**TASK STATEMENT**
Each line in the entries that has the word "pvDomChar" has to be copied.

**LISTED RECORDS**
-- pv_equiv track=rewrite | github.com/wenke727/learningNote | algorithm/alg/sweep_line.py | takeCoins
-- ===== SOURCE A (Python) =====
-- def takeCoins(nums, k):
--     n = len(nums)
--     lo, hi = 0, k-1
--
--     max_coins = running_coins = sum(nums[lo:hi+1])
--     while hi != -1:
--         running_coins -= nums[hi]
--         lo -= 1
--         hi -= 1
--         running_coins += nums[lo]
--
--         max_coins = max(max_coins, running_coins)
--
--     return max_coins
-- ===== SOURCE B (Python) =====
-- def takeCoins(nums, k):
--     n = len(nums)
--     P = [0]
--     for x in nums:
--         P.append(P[-1] + x)
--     total = P[-1]
--     return max(P[k - j] + (total - P[n - j]) for j in range(k + 1))
-- ===== Notes on version B (the rewrite author's own statement) =====
-- stated objective: alternative
-- what changed: Replaces A's wrapping sliding window (incrementally shifting the window across the array end with negative indexing) by a prefix-sum table: one pass builds P with P[i]=sum(nums[:i]), then the answer is max over j of P[k-j]+(total-P[n-j]), pure table lookups per split count; same cost, different decomposition.
import Mathlib
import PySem

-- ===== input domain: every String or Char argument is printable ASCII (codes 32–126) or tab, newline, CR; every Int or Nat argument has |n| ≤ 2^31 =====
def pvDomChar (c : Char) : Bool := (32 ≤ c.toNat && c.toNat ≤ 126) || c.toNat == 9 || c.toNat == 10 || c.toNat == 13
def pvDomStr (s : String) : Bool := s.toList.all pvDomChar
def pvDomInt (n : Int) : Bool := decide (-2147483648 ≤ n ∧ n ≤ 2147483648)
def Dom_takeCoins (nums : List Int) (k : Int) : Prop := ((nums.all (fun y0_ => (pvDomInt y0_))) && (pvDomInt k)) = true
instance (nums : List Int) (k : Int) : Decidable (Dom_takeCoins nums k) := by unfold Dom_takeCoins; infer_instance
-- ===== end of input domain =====

-- B replaces A's wrapping sliding window by a prefix-sum table looked up once per split count (objective: alternative decomposition, same cost).

-- ===== PORT A =====
-- The while loop runs while hi ≠ -1; for k ≥ 0 that is exactly k iterations, so the fuel
-- (hi+1).toNat counts them. For k < 0 Python never returns normally (it eventually raises
-- IndexError), which Pre_ excludes; there the fuel is 0 and the port's value is not claimed.
-- pyGet? = none models Python's IndexError (outside Pre_ only); the final .getD 0 is unreached on Pre_.
def takeCoinsLoop (nums : List Int) : Nat → Int → Int → Int → Int → Option Int
  | 0, _lo, _hi, _running, maxCoins => some maxCoins
  | f+1, lo, hi, running, maxCoins =>
    match PySem.List.pyGet? nums hi with
    | none => none
    | some a =>
      let running1 := running - a
      let lo1 := lo - 1
      let hi1 := hi - 1
      match PySem.List.pyGet? nums lo1 with
      | none => none
      | some b =>
        let running2 := running1 + b
        takeCoinsLoop nums f lo1 hi1 running2 (max maxCoins running2)

def takeCoins (nums : List Int) (k : Int) : Int :=
  let hi : Int := k - 1
  let init : Int := (PySem.List.slice nums (some 0) (some (hi + 1))).sum
  (takeCoinsLoop nums (hi + 1).toNat 0 hi init init).getD 0

-- ===== PORT B =====
-- P[-1] is PySem.List.pyGetD P (-1) 0 (P is never empty); max() of the candidate list via
-- PySem.List.max?; none (= Python's IndexError / ValueError on empty max) only outside Pre_.
def takeCoins_alt (nums : List Int) (k : Int) : Int :=
  let n : Int := nums.length
  let P : List Int := nums.foldl (fun P x => P ++ [PySem.List.pyGetD P (-1) 0 + x]) [(0 : Int)]
  let total : Int := PySem.List.pyGetD P (-1) 0
  let cands : List Int := (PySem.List.pyRange 0 (k + 1) 1).map
    (fun j => PySem.List.pyGetD P (k - j) 0 + (total - PySem.List.pyGetD P (n - j) 0))
  (PySem.List.max? cands (fun y => y)).getD 0

-- ===== PRECONDITION & SPEC =====
-- Pre_ excludes exactly the inputs where Python A raises (k > len: IndexError at nums[k-1];
-- k < 0: the loop walks off the left end and raises IndexError, or loops forever on []).
def Pre_takeCoins (nums : List Int) (k : Int) : Prop := 0 ≤ k ∧ k ≤ (nums.length : Int)
instance (nums : List Int) (k : Int) : Decidable (Pre_takeCoins nums k) := by
  unfold Pre_takeCoins; infer_instance

def pvWitness_takeCoins : List Int × Int := ([3, -1, 4, 1, -5], 3)

def Spec_takeCoins (nums : List Int) (k : Int) (out : Int) : Prop := out = takeCoins_alt nums k
instance (nums : List Int) (k : Int) (out : Int) : Decidable (Spec_takeCoins nums k out) := by
  unfold Spec_takeCoins; infer_instance

-- ===== CLAIM (what is proved, stated in full; the proofs are below) =====
def Claim_equal_takeCoins : Prop := ∀ (nums : List Int) (k : Int), Dom_takeCoins nums k → Pre_takeCoins nums k → Spec_takeCoins nums k (takeCoins nums k)

-- ===== LEMMAS AND PROOFS =====

-- sum of the first m elements
def pfx (nums : List Int) (m : Nat) : Int := (nums.take m).sum

-- value of the split "take kN - j from the left, j from the right"
def Wf (nums : List Int) (kN j : Nat) : Int :=
  pfx nums (kN - j) + (nums.sum - pfx nums (nums.length - j))

theorem foldP (l : List Int) : ∀ (acc : List Int), acc ≠ [] →
    l.foldl (fun P x => P ++ [PySem.List.pyGetD P (-1) 0 + x]) acc
      = acc ++ (List.range l.length).map
          (fun m => PySem.List.pyGetD acc (-1) 0 + (l.take (m+1)).sum) := by
  induction l with
  | nil => intro acc _; simp
  | cons x xs ih =>
    intro acc hacc
    have h1 : (acc ++ [PySem.List.pyGetD acc (-1) 0 + x]) ≠ [] := by simp
    calc (x :: xs).foldl (fun P x => P ++ [PySem.List.pyGetD P (-1) 0 + x]) acc
        = xs.foldl (fun P x => P ++ [PySem.List.pyGetD P (-1) 0 + x])
            (acc ++ [PySem.List.pyGetD acc (-1) 0 + x]) := rfl
      _ = (acc ++ [PySem.List.pyGetD acc (-1) 0 + x])
            ++ (List.range xs.length).map
              (fun m => PySem.List.pyGetD (acc ++ [PySem.List.pyGetD acc (-1) 0 + x]) (-1) 0
                + (xs.take (m+1)).sum) := ih _ h1
      _ = acc ++ (List.range (x :: xs).length).map
            (fun m => PySem.List.pyGetD acc (-1) 0 + ((x :: xs).take (m+1)).sum) := by
          simp only [PySem.List.pyGetD_neg_one_append_singleton, List.length_cons,
            List.range_succ_eq_map, List.map_cons, List.map_map, List.append_assoc,
            List.singleton_append]
          congr 1
          congr 1
          · simp
          · congr 1
            funext m
            simp only [Function.comp, List.take_succ_cons, List.sum_cons]
            ring

theorem buildP_eq (nums : List Int) :
    nums.foldl (fun P x => P ++ [PySem.List.pyGetD P (-1) 0 + x]) [(0 : Int)]
      = (List.range (nums.length + 1)).map (pfx nums) := by
  rw [foldP nums [(0 : Int)] (by simp)]
  simp only [show PySem.List.pyGetD [(0 : Int)] (-1) 0 = 0 from rfl,
    List.range_succ_eq_map, List.map_cons, List.map_map, List.singleton_append]
  congr 1
  simp [pfx]

theorem P_get (nums : List Int) (m : Nat) (hm : m ≤ nums.length) :
    PySem.List.pyGetD ((List.range (nums.length + 1)).map (pfx nums)) ((m : Nat) : Int) 0
      = pfx nums m := by
  rw [PySem.List.pyGetD_natCast]
  exact PySem.List.getD_map_range (pfx nums) (nums.length + 1) m 0 (by omega)

theorem P_last (nums : List Int) :
    PySem.List.pyGetD ((List.range (nums.length + 1)).map (pfx nums)) (-1) 0 = nums.sum := by
  have h := P_get nums nums.length (le_refl _)
  have : ((nums.length : Nat) : Int) = (nums.length : Int) := rfl
  calc PySem.List.pyGetD ((List.range (nums.length + 1)).map (pfx nums)) (-1) 0
      = pfx nums nums.length := by
        have hne : ((List.range (nums.length + 1)).map (pfx nums)) ≠ [] := by simp
        rw [PySem.List.pyGetD_neg_one _ _ hne]
        rw [List.getLast_eq_getElem]
        simp
    _ = nums.sum := by simp [pfx]

theorem Wf_succ (nums : List Int) (kN j : Nat) (hj : j < kN) (hkn : kN ≤ nums.length)
    (h1 : kN - 1 - j < nums.length) (h2 : nums.length - (j+1) < nums.length) :
    Wf nums kN j - nums[kN - 1 - j]'h1 + nums[nums.length - (j+1)]'h2 = Wf nums kN (j+1) := by
  unfold Wf pfx
  have e3 : kN - (j + 1) = kN - 1 - j := by omega
  have e1 : kN - j = (kN - 1 - j) + 1 := by omega
  have e2 : nums.length - j = (nums.length - (j+1)) + 1 := by omega
  rw [e3, e1, e2, List.sum_take_succ _ _ h1, List.sum_take_succ _ _ h2]
  ring

theorem loopA_inv (nums : List Int) (kN : Nat) (hkn : kN ≤ nums.length) :
    ∀ (f j : Nat) (m : Int), j + f = kN →
    takeCoinsLoop nums f (-(j : Int)) ((kN : Int) - 1 - j) (Wf nums kN j) m
      = some (((List.range f).map (fun i => Wf nums kN (j + i + 1))).foldl max m) := by
  intro f
  induction f with
  | zero => intro j m _; simp [takeCoinsLoop]
  | succ f ih =>
    intro j m hjf
    have hj : j < kN := by omega
    have hn : 0 < nums.length := by omega
    have hhi : ((kN : Int) - 1 - j) = (((kN - 1 - j : Nat) : Nat) : Int) := by
      omega
    have hb1 : kN - 1 - j < nums.length := by omega
    have hb2 : nums.length - (j + 1) < nums.length := by omega
    rw [takeCoinsLoop]
    rw [hhi, PySem.List.pyGet?_natCast, List.getElem?_eq_getElem hb1]
    have hlo : (-(j : Int) - 1) = -(((j + 1 : Nat) : Nat) : Int) := by push_cast; ring
    simp only []
    rw [hlo, PySem.List.pyGet?_neg_natCast nums (j+1) (by omega) (by omega),
      List.getElem?_eq_getElem hb2]
    simp only []
    have hr : Wf nums kN j - nums[kN - 1 - j]'hb1 + nums[nums.length - (j+1)]'hb2
        = Wf nums kN (j+1) := Wf_succ nums kN j hj hkn hb1 hb2
    have hhi2 : (((kN - 1 - j : Nat) : Nat) : Int) - 1 = (kN : Int) - 1 - ((j + 1 : Nat) : Int) := by
      push_cast; omega
    rw [hr, hhi2]
    rw [ih (j+1) (max m (Wf nums kN (j+1))) (by omega)]
    congr 1
    simp only [List.range_succ_eq_map, List.map_cons, List.foldl_cons, List.map_map]
    congr 1
    apply List.map_congr_left
    intro i _
    simp only [Function.comp]
    congr 1
    omega

theorem takeCoins_eq (nums : List Int) (k : Int) (hk0 : 0 ≤ k) (hkn : k ≤ (nums.length : Int)) :
    takeCoins nums k
      = ((List.range k.toNat).map (fun i => Wf nums k.toNat (i + 1))).foldl max
          (Wf nums k.toNat 0) := by
  have hkN : k = ((k.toNat : Nat) : Int) := by omega
  have hkle : k.toNat ≤ nums.length := by omega
  unfold takeCoins
  simp only []
  have e1 : k - 1 + 1 = k := by ring
  rw [e1]
  have hinit : (PySem.List.slice nums (some 0) (some k)).sum = Wf nums k.toNat 0 := by
    rw [PySem.List.slice_zero_start, PySem.List.slice_to nums hk0]
    unfold Wf pfx
    simp
  rw [hinit]
  have hfuel : k.toNat = (0 : Nat) + k.toNat := by omega
  have h0 : (0 : Int) = -((0 : Nat) : Int) := by simp
  have hhi : k - 1 = ((k.toNat : Int)) - 1 - ((0 : Nat) : Int) := by omega
  rw [h0, hhi]
  rw [loopA_inv nums k.toNat hkle k.toNat 0 (Wf nums k.toNat 0) (by omega)]
  simp only [Option.getD_some]
  congr 1
  apply List.map_congr_left
  intro i _
  congr 1
  omega

theorem takeCoins_alt_eq (nums : List Int) (k : Int) (hk0 : 0 ≤ k) (hkn : k ≤ (nums.length : Int)) :
    takeCoins_alt nums k
      = ((List.range k.toNat).map (fun i => Wf nums k.toNat (i + 1))).foldl max
          (Wf nums k.toNat 0) := by
  have hkle : k.toNat ≤ nums.length := by omega
  unfold takeCoins_alt
  simp only []
  rw [buildP_eq]
  -- the candidate function agrees with Wf on 0 ≤ j ≤ k
  have hW : ∀ (j : Nat), j ≤ k.toNat →
      PySem.List.pyGetD ((List.range (nums.length + 1)).map (pfx nums)) (k - (j : Int)) 0
        + (PySem.List.pyGetD ((List.range (nums.length + 1)).map (pfx nums)) (-1) 0
            - PySem.List.pyGetD ((List.range (nums.length + 1)).map (pfx nums))
                ((nums.length : Int) - (j : Int)) 0)
      = Wf nums k.toNat j := by
    intro j hjk
    have e1 : k - (j : Int) = (((k.toNat - j : Nat) : Nat) : Int) := by omega
    have e2 : (nums.length : Int) - (j : Int) = (((nums.length - j : Nat) : Nat) : Int) := by
      omega
    rw [e1, e2, P_get nums _ (by omega), P_get nums _ (by omega), P_last]
    rfl
  have hcons : PySem.List.pyRange 0 (k + 1) 1 = 0 :: PySem.List.pyRange 1 (k + 1) 1 := by
    have h01 : (0 : Int) < k + 1 := by omega
    have := PySem.List.pyRange_one_cons h01
    simpa using this
  rw [hcons]
  simp only [List.map_cons]
  rw [PySem.List.max?_id_cons]
  simp only [Option.getD_some]
  have h0 : PySem.List.pyGetD ((List.range (nums.length + 1)).map (pfx nums)) (k - 0) 0
      + (PySem.List.pyGetD ((List.range (nums.length + 1)).map (pfx nums)) (-1) 0
          - PySem.List.pyGetD ((List.range (nums.length + 1)).map (pfx nums))
              ((nums.length : Int) - 0) 0)
      = Wf nums k.toNat 0 := by
    have := hW 0 (by omega)
    simpa using this
  rw [h0]
  congr 1
  rw [PySem.List.pyRange_one 1 (k + 1)]
  have hlen : (k + 1 - 1).toNat = k.toNat := by omega
  rw [hlen, List.map_map]
  apply List.map_congr_left
  intro i hi
  have hik : i < k.toNat := by
    have := List.mem_range.mp hi
    omega
  have e : (1 : Int) + (i : Int) = (((i + 1 : Nat) : Nat) : Int) := by push_cast; ring
  simp only [Function.comp]
  rw [e, hW (i + 1) (by omega)]

-- ===== VERDICT (by name: the statement is the Claim_ definition above) =====
theorem takeCoins_spec : Claim_equal_takeCoins := by
  intro nums k _ hpre
  obtain ⟨hk0, hkn⟩ := hpre
  unfold Spec_takeCoins
  rw [takeCoins_eq nums k hk0 hkn, takeCoins_alt_eq nums k hk0 hkn]
-- pv_equiv track=rewrite | github.com/jonathanharr/AdventOfCode2023 | day7/part2.py | count_char_duplicates_with_joker
-- ===== SOURCE A (Python) =====
-- def count_char_duplicates(chars):
--     counter_list = []
--     cards_checked_already = []
--     for i in range(len(chars)):
--         if chars[i] in cards_checked_already:
--             continue
--         cards_checked_already.append(chars[i])
--
--         counter = chars.count(chars[i])
--         if counter > 1:
--             counter_list.append(counter)
--
--     return counter_list
--
-- def compare_types(cards_type, other_cards_type):
--     if cards_type == other_cards_type:
--         return cards_type
--     if cards_type < other_cards_type:
--         return cards_type
--
--     return other_cards_type
--
-- def count_char_duplicates_with_joker(chars):
--     cards_exc_joker = []
--     cards_checked_already = []
--     amount_of_jokers = chars.count('J')
--
--     if amount_of_jokers == 5:
--         return 0
--
--     for i in range(len(chars)):
--         if chars[i] in cards_checked_already:
--             continue
--
--         if chars[i] == 'J':
--             continue
--
--         cards_checked_already.append(chars[i])
--         cards_exc_joker.append(chars[i])
--
--     cards_checked_already = []
--
--     best_hand_so_far = 6
--     for i in range(len(cards_exc_joker)):
--         if cards_exc_joker[i] in cards_checked_already:
--             continue
--         card = cards_exc_joker[i]
--
--         modified_by_joker = ['J' if char == card else char for char in chars]
--         points = count_char_duplicates(modified_by_joker)
--         hand_type = get_hand_type(points)
--         best_hand_so_far = compare_types(best_hand_so_far, hand_type)
--
--     return best_hand_so_far
--
-- def get_hand_type(label_counts):
--     if 5 in label_counts:
--         return 0
--     elif 4 in label_counts:
--         return 1
--     elif 3 in label_counts and 2 in label_counts:
--         return 2
--     elif 3 in label_counts:
--         return 3
--     elif label_counts.count(2) == 2:
--         return 4
--     elif 2 in label_counts:
--         return 5
--     else:
--         return 6
-- ===== SOURCE B (Python) =====
-- def get_hand_type(label_counts):
--     if 5 in label_counts:
--         return 0
--     elif 4 in label_counts:
--         return 1
--     elif 3 in label_counts and 2 in label_counts:
--         return 2
--     elif 3 in label_counts:
--         return 3
--     elif label_counts.count(2) == 2:
--         return 4
--     elif 2 in label_counts:
--         return 5
--     else:
--         return 6
--
--
-- def count_char_duplicates_with_joker(chars):
--     jokers = chars.count('J')
--     if jokers == 5:
--         return 0
--     counts = {}
--     for ch in chars:
--         if ch != 'J':
--             counts[ch] = counts.get(ch, 0) + 1
--     best = 6
--     for card in counts:
--         merged = counts[card] + jokers
--         label_counts = [v for k, v in counts.items() if k != card and v > 1]
--         if merged > 1:
--             label_counts.append(merged)
--         best = min(best, get_hand_type(label_counts))
--     return best
-- ===== Notes on version B (the rewrite author's own statement) =====
-- stated objective: faster
-- what changed: A rebuilds a joker-substituted copy of the hand and re-counts every card of it (count() per distinct card) for each candidate merge; B counts all cards once into a dict and reads each candidate's label counts and merged group straight from the dict.
import Mathlib
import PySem
-- take k is an exact run iff k ≤ runLen
theorem take_desc_iff (t : List Int) (a : Int) (k : Nat) (h1 : 1 ≤ k) (h2 : k ≤ t.length + 1) :
    ((a :: t).take k = descFrom a k ↔ (k : Int) ≤ runLen (a :: t)) := by
  induction t generalizing a k with
  | nil =>
    have : k = 1 := by simp at h2; omega
    subst this
    simp [descFrom, runLen]
  | cons b t ih =>
    match k, h1 with
    | 1, _ => simpa [descFrom] using runLen_pos a (b :: t)
    | (k' + 2), _ =>
      have hk' : 1 ≤ k' + 1 := by omega
      have hk'2 : k' + 1 ≤ t.length + 1 := by simpa using h2
      by_cases hab : a - b = 1
      · have hb : a - 1 = b := by omega
        rw [show (a :: b :: t).take (k' + 2) = a :: (b :: t).take (k' + 1) from rfl,
            show descFrom a (k' + 2) = a :: descFrom (a - 1) (k' + 1) from rfl, hb]
        simp only [List.cons.injEq, true_and]
        rw [ih b (k' + 1) hk' hk'2]
        simp only [runLen, if_pos hab]
        push_cast; constructor <;> intro <;> linarith
      · constructor
        · intro h
          exfalso
          have : (a :: b :: t).take (k' + 2) = a :: b :: t.take k' := rfl
          rw [this, show descFrom a (k' + 2) = a :: (a - 1) :: descFrom (a - 1 - 1) k' from rfl] at h
          have : b = a - 1 := by
            have := (List.cons.injEq _ _ _ _).mp h
            have := (List.cons.injEq _ _ _ _).mp this.2
            omega
          omega
        · intro h
          exfalso
          simp only [runLen, if_neg hab] at h
          omega

-- count of k ∈ range n with k < r
theorem countP_range_lt (n : Nat) (r : Int) (h0 : 0 ≤ r) (hn : r ≤ (n : Int)) :
    ((List.range n).countP (fun (k : Nat) => decide ((k : Int) < r)) : Int) = r := by
  induction n with
  | zero => simp only [List.range_zero, List.countP_nil, Nat.cast_zero]; omega
  | succ n ih =>
    rw [List.range_succ, List.countP_append, List.countP_cons, List.countP_nil]
    by_cases h : r ≤ (n : Int)
    · have hd : decide ((n : Int) < r) = false := by simp; omega
      have hih := ih h
      simp only [hd, Bool.false_eq_true, if_false]
      push_cast
      push_cast at hih
      omega
    · have hd : decide ((n : Int) < r) = true := by simp; omega
      have hall : (List.range n).countP (fun (k : Nat) => decide ((k : Int) < r)) = n := by
        rw [List.countP_eq_length.mpr]
        · exact List.length_range
        · intro k hk
          simp only [List.mem_range] at hk
          simp
          omega
      simp only [hd, if_true, hall]
      push_cast
      omega

-- the inner loop of A, for start index (i : Int) = (k : Nat), counts runLen (drop k l)
theorem inner_count (l : List Int) (k : Nat) (hk : k < l.length) (acc : Int) :
    (PySem.List.pyRange (k : Int) (l.length : Int) 1).foldl (fun c j =>
      if check_slice (PySem.List.slice l (some (k : Int)) (some (j + 1))) then c + 1 else c) acc
      = acc + runLen (l.drop k) := by
  rw [PySem.List.foldl_if_add_one]
  congr 1
  have hd : l.drop k ≠ [] := by
    intro h
    have h2 := List.length_drop (l := l) (i := k)
    rw [h] at h2
    simp at h2
    omega
  obtain ⟨a, t, hat⟩ := List.exists_cons_of_ne_nil hd
  have hlen_d : t.length + 1 = l.length - k := by
    have h2 := List.length_drop (l := l) (i := k)
    rw [hat] at h2
    simp at h2
    omega
  have hM : ((l.length : Int) - (k : Int)).toNat = l.length - k := by omega
  rw [PySem.List.pyRange_one, List.countP_map, hM]
  have hcong : List.countP
        ((fun j => check_slice (PySem.List.slice l (some (k : Int)) (some (j + 1)))) ∘
          (fun (m : Nat) => (k : Int) + (m : Int)))
        (List.range (l.length - k))
      = List.countP (fun (m : Nat) => decide ((m : Int) < runLen (l.drop k)))
        (List.range (l.length - k)) := by
    apply List.countP_congr
    intro m hm
    simp only [List.mem_range] at hm
    simp only [Function.comp_apply]
    have hslice : PySem.List.slice l (some (k : Int)) (some ((k : Int) + (m : Int) + 1))
        = (l.drop k).take (m + 1) := by
      have he : (k : Int) + (m : Int) + 1 = ((k + (m + 1) : Nat) : Int) := by push_cast; ring
      rw [he, PySem.List.slice_natCast]
      congr 1
      omega
    have htake : (l.drop k).take (m + 1) = a :: t.take m := by rw [hat]; rfl
    have hlt : (t.take m).length = m := by simp; omega
    have hiff1 := check_slice_iff a (t.take m)
    rw [hlt] at hiff1
    have hiff2 := take_desc_iff t a (m + 1) (by omega) (by omega)
    rw [show (a :: t).take (m + 1) = a :: t.take m from rfl] at hiff2
    have harith : (((m + 1 : Nat)) : Int) ≤ runLen (a :: t) ↔ (m : Int) < runLen (a :: t) := by
      push_cast
      omega
    have key : (check_slice ((l.drop k).take (m + 1)) = true) ↔ ((m : Int) < runLen (l.drop k)) := by
      rw [htake, hat]
      exact (hiff1.trans hiff2).trans harith
    rw [hslice]
    by_cases hcs : check_slice ((l.drop k).take (m + 1)) = true
    · rw [hcs, (decide_eq_true (key.mp hcs)).symm]
    · have hnot : ¬ ((m : Int) < runLen (l.drop k)) := fun hh => hcs (key.mpr hh)
      simp only [Bool.not_eq_true] at hcs
      rw [hcs, decide_eq_false hnot]
  rw [hcong]
  have h1 : 1 ≤ runLen (l.drop k) := by rw [hat]; exact runLen_pos a t
  have h2 : runLen (l.drop k) ≤ ((l.length - k : Nat) : Int) := by
    rw [hat]
    have h3 := runLen_le a t
    omega
  rw [countP_range_lt (l.length - k) (runLen (l.drop k)) (by omega) h2]

-- sum of runLen over all suffixes is refC
theorem sum_runLen_drop (l : List Int) :
    ((List.range l.length).map (fun k => runLen (l.drop k))).sum = refC l := by
  induction l with
  | nil => simp [refC]
  | cons x xs ih =>
    rw [show (x :: xs).length = xs.length + 1 from rfl, List.range_succ_eq_map]
    simp only [List.map_cons, List.map_map, List.sum_cons, List.drop_zero]
    rw [refC, ← ih]
    congr 1

-- A computes refC
theorem portA_eq_refC (l : List Int) : count_decreasing_ratings l = refC l := by
  unfold count_decreasing_ratings
  rw [if_neg (by omega)]
  have hcong : (PySem.List.pyRange 0 (l.length : Int) 1).foldl (fun counts i =>
      (PySem.List.pyRange i (l.length : Int) 1).foldl (fun c j =>
        if check_slice (PySem.List.slice l (some i) (some (j + 1))) then c + 1 else c)
        counts) 0
      = (PySem.List.pyRange 0 (l.length : Int) 1).foldl (fun counts i =>
          counts + runLen (l.drop i.toNat)) 0 := by
    apply PySem.List.foldl_congr_mem
    intro acc i hi
    rw [PySem.List.mem_pyRange_one] at hi
    have hk : i = ((i.toNat : Nat) : Int) := by omega
    have hklt : i.toNat < l.length := by omega
    rw [hk]
    exact inner_count l i.toNat hklt acc
  rw [hcong, PySem.List.foldl_add, zero_add, PySem.List.pyRange_one, List.map_map]
  have harg : ((l.length : Int) - 0).toNat = l.length := by omega
  rw [harg, ← sum_runLen_drop l]
  apply congrArg
  apply List.map_congr_left
  intro k _
  simp

-- B computes refC (with the full fold state made explicit)
theorem portB_state (l : List Int) :
    l.reverse.foldl pvStep (0, 0, none) = (refC l, runLen l, l.head?) := by
  induction l with
  | nil => simp [refC, runLen]
  | cons x xs ih =>
    rw [List.reverse_cons, List.foldl_append, ih]
    cases xs with
    | nil => simp [pvStep, refC, runLen]
    | cons b t =>
      simp only [pvStep, List.foldl_cons, List.foldl_nil, List.head?_cons]
      by_cases h : x - b = 1
      · simp only [show (x - b == 1) = true by simpa using h]
        rw [show runLen (x :: b :: t) = runLen (b :: t) + 1 from by simp [runLen, h]]
        rw [show refC (x :: b :: t) = runLen (x :: b :: t) + refC (b :: t) from rfl]
        simp [runLen, h]; ring
      · simp only [show (x - b == 1) = false by simpa using h]
        rw [show runLen (x :: b :: t) = 1 from by simp [runLen, h]]
        rw [show refC (x :: b :: t) = runLen (x :: b :: t) + refC (b :: t) from rfl]
        simp [runLen, h]; ring

theorem portB_eq_refC (l : List Int) : count_decreasing_ratings_alt l = refC l := by
  unfold count_decreasing_ratings_alt
  rw [portB_state]

-- ===== VERDICT (by name: the statement is the Claim_ definition above) =====
theorem count_decreasing_ratings_spec : Claim_equal_count_decreasing_ratings := by
  intro l _
  unfold Spec_count_decreasing_ratings
  rw [portA_eq_refC, portB_eq_refC]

**EXERCISE SOLUTION**
def pvDomChar (c : Char) : Bool := (32 ≤ c.toNat && c.toNat ≤ 126) || c.toNat == 9 || c.toNat == 10 || c.toNat == 13
def pvDomStr (s : String) : Bool := s.toList.all pvDomChar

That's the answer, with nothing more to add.